Task directions: Print exactly the lines below between the line holding "elif l_count <" and the line holding "-- stated objective: faster", inclusive, and nothing more.
>>
-- pv_equiv track=rewrite | github.com/Leslov/geek_PythonAlgoritm | hw7/ex3.py | get_mediane_2
-- ===== SOURCE A (Python) =====
-- def get_mediane_2(arr):
--     skip_ids = {}  # Срезаем часть массива, чтобы не выполнять лишние вычисления
--     for i in range(len(arr)):
--         if i in skip_ids:
--             continue
--         num = arr[i]
--         l, h = [], []
--         for j in range(len(arr)):
--             if arr[j] > num:
--                 h.append(j)
--             elif arr[j] < num:
--                 l.append(j)
--         # Допустим, медиана всегда делит массив на две равные части. Т.е. числа не повторяются
--         l_count, h_count = len(l), len(h)
--         if l_count == h_count:
--             return num
--         elif l_count > h_count:
--             skip_ids = set(list(skip_ids) + h)
--         elif l_count < h_count:
--             skip_ids = set(list(skip_ids) + l)
-- ===== SOURCE B (Python) =====
-- def get_mediane_2(arr):
--     # Sort once; the only value that can split the array into equally many
--     # strictly-smaller and strictly-greater elements is sorted(arr)[(n-1)//2].
--     if not arr:
--         return None
--     s = sorted(arr)
--     m = s[(len(arr) - 1) // 2]
--     lo = sum(1 for x in arr if x < m)
--     hi = sum(1 for x in arr if x > m)
--     return m if lo == hi else None
-- ===== Notes on version B (the rewrite author's own statement) =====
-- stated objective: faster
-- what changed: Replaces the quadratic scan with pairwise comparison counting and index-skip bookkeeping by a single sort: the only possible balanced value is sorted(arr)[(n-1)//2], so B sorts, picks that candidate and verifies its balance in one linear pass.
import Mathlib
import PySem

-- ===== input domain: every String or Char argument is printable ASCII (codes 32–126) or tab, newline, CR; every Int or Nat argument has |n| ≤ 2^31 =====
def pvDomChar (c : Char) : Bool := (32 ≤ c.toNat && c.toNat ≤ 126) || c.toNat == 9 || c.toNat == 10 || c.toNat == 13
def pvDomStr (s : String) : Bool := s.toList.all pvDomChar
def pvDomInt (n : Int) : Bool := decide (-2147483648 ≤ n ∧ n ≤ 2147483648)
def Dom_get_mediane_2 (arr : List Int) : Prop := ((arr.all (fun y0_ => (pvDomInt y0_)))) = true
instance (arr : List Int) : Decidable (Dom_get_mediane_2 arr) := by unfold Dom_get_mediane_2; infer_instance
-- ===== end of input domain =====

-- B replaces A's quadratic skip-set scan by one sort plus a single verification pass (measured asymptotically faster).

-- ===== PORT A =====
-- inner 'for j in range(len(arr))' loop building the index lists (l, h);
-- arr[j] is ported as pyGetD with default 0: j comes from range(len(arr)), so it is always in range
def pvInner (arr : List Int) (num : Int) : List Int × List Int :=
  (PySem.List.pyRange 0 (arr.length : Int) 1).foldl
    (fun lh j =>
      if num < PySem.List.pyGetD arr j 0 then (lh.1, lh.2 ++ [j])
      else if PySem.List.pyGetD arr j 0 < num then (lh.1 ++ [j], lh.2) else lh)
    ([], [])

-- outer 'for i in range(len(arr))' loop with the skip_ids set and early return;
-- 'skip_ids = set(list(skip_ids) + h)' is Set.ofList of the concatenation (the set is only used for membership)
def pvOuter (arr : List Int) : PySem.Set Int → List Int → Option Int
  | _, [] => none
  | skip, i :: rest =>
    if i ∈ skip then pvOuter arr skip rest
    else
      let num := PySem.List.pyGetD arr i 0
      let lh := pvInner arr num
      if lh.1.length = lh.2.length then some num
      else if lh.2.length < lh.1.length then
        pvOuter arr (PySem.Set.ofList (skip ++ lh.2)) rest
      else if lh.1.length < lh.2.length then
        pvOuter arr (PySem.Set.ofList (skip ++ lh.1)) rest
      else pvOuter arr skip rest

def get_mediane_2 (arr : List Int) : Option Int :=
  pvOuter arr PySem.Set.empty (PySem.List.pyRange 0 (arr.length : Int) 1)

-- ===== PORT B =====
def get_mediane_2_alt (arr : List Int) : Option Int :=
  if arr.length = 0 then none
  else
    let s := PySem.List.sorted arr (fun x => x) false
    let m := PySem.List.pyGetD s (PySem.Int.floordiv ((arr.length : Int) - 1) 2) 0
    let lo := arr.foldl (fun acc x => if x < m then acc + 1 else acc) (0 : Int)
    let hi := arr.foldl (fun acc x => if m < x then acc + 1 else acc) (0 : Int)
    if lo = hi then some m else none

-- ===== PRECONDITION & SPEC =====
def Spec_get_mediane_2 (arr : List Int) (out : Option Int) : Prop := out = get_mediane_2_alt arr
instance (arr : List Int) (out : Option Int) : Decidable (Spec_get_mediane_2 arr out) := by unfold Spec_get_mediane_2; infer_instance

-- ===== CLAIM (what is proved, stated in full; the proofs are below) =====
def Claim_equal_get_mediane_2 : Prop := ∀ (arr : List Int), Dom_get_mediane_2 arr → Spec_get_mediane_2 arr (get_mediane_2 arr)

-- ===== LEMMAS AND PROOFS =====

-- counts of strictly smaller / strictly greater elements
def pvCl (arr : List Int) (v : Int) : Nat := arr.countP (fun y => decide (y < v))
def pvCh (arr : List Int) (v : Int) : Nat := arr.countP (fun y => decide (v < y))

-- the first element of arr (through the index list) whose two counts balance
def pvFirstBal (arr : List Int) : List Int → Option Int
  | [] => none
  | i :: rest =>
    if pvCl arr (PySem.List.pyGetD arr i 0) = pvCh arr (PySem.List.pyGetD arr i 0)
    then some (PySem.List.pyGetD arr i 0) else pvFirstBal arr rest

theorem pv_two_bins (p q : Int → Prop) [DecidablePred p] [DecidablePred q]
    (L : List Int) (a b : List Int) :
    L.foldl (fun lh j => if p j then (lh.1, lh.2 ++ [j])
      else if q j then (lh.1 ++ [j], lh.2) else lh) (a, b)
    = (a ++ L.filter (fun j => decide (¬ p j ∧ q j)), b ++ L.filter (fun j => decide (p j))) := by
  induction L generalizing a b with
  | nil => simp
  | cons x t ih => by_cases hp : p x <;> by_cases hq : q x <;> simp [hp, hq, ih]

theorem pvInner_eq (arr : List Int) (num : Int) :
    pvInner arr num
    = ((PySem.List.pyRange 0 (arr.length : Int) 1).filter (fun j => decide (PySem.List.pyGetD arr j 0 < num)),
       (PySem.List.pyRange 0 (arr.length : Int) 1).filter (fun j => decide (num < PySem.List.pyGetD arr j 0))) := by
  unfold pvInner
  rw [pv_two_bins (fun j => num < PySem.List.pyGetD arr j 0) (fun j => PySem.List.pyGetD arr j 0 < num)]
  simp only [List.nil_append]
  congr 1
  apply List.filter_congr
  intro j _
  simp only [decide_eq_decide]
  omega

theorem pv_countP_idx (arr : List Int) (p : Int → Bool) :
    (PySem.List.pyRange 0 (arr.length : Int) 1).countP (fun j => p (PySem.List.pyGetD arr j 0))
      = arr.countP p := by
  conv_rhs => rw [← PySem.List.map_pyGetD_pyRange_zero' arr 0, List.countP_map]
  rfl

theorem pvInner_len1 (arr : List Int) (num : Int) :
    (pvInner arr num).1.length = pvCl arr num := by
  rw [pvInner_eq]
  show ((PySem.List.pyRange 0 (arr.length : Int) 1).filter _).length = _
  rw [← List.countP_eq_length_filter, pvCl, ← pv_countP_idx arr (fun y => decide (y < num))]

theorem pvInner_len2 (arr : List Int) (num : Int) :
    (pvInner arr num).2.length = pvCh arr num := by
  rw [pvInner_eq]
  show ((PySem.List.pyRange 0 (arr.length : Int) 1).filter _).length = _
  rw [← List.countP_eq_length_filter, pvCh, ← pv_countP_idx arr (fun y => decide (num < y))]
<<
Exercise response:
--         elif l_count < h_count:
--             skip_ids = set(list(skip_ids) + l)
-- ===== SOURCE B (Python) =====
-- def get_mediane_2(arr):
--     # Sort once; the only value that can split the array into equally many
--     # strictly-smaller and strictly-greater elements is sorted(arr)[(n-1)//2].
--     if not arr:
--         return None
--     s = sorted(arr)
--     m = s[(len(arr) - 1) // 2]
--     lo = sum(1 for x in arr if x < m)
--     hi = sum(1 for x in arr if x > m)
--     return m if lo == hi else None
-- ===== Notes on version B (the rewrite author's own statement) =====
-- stated objective: faster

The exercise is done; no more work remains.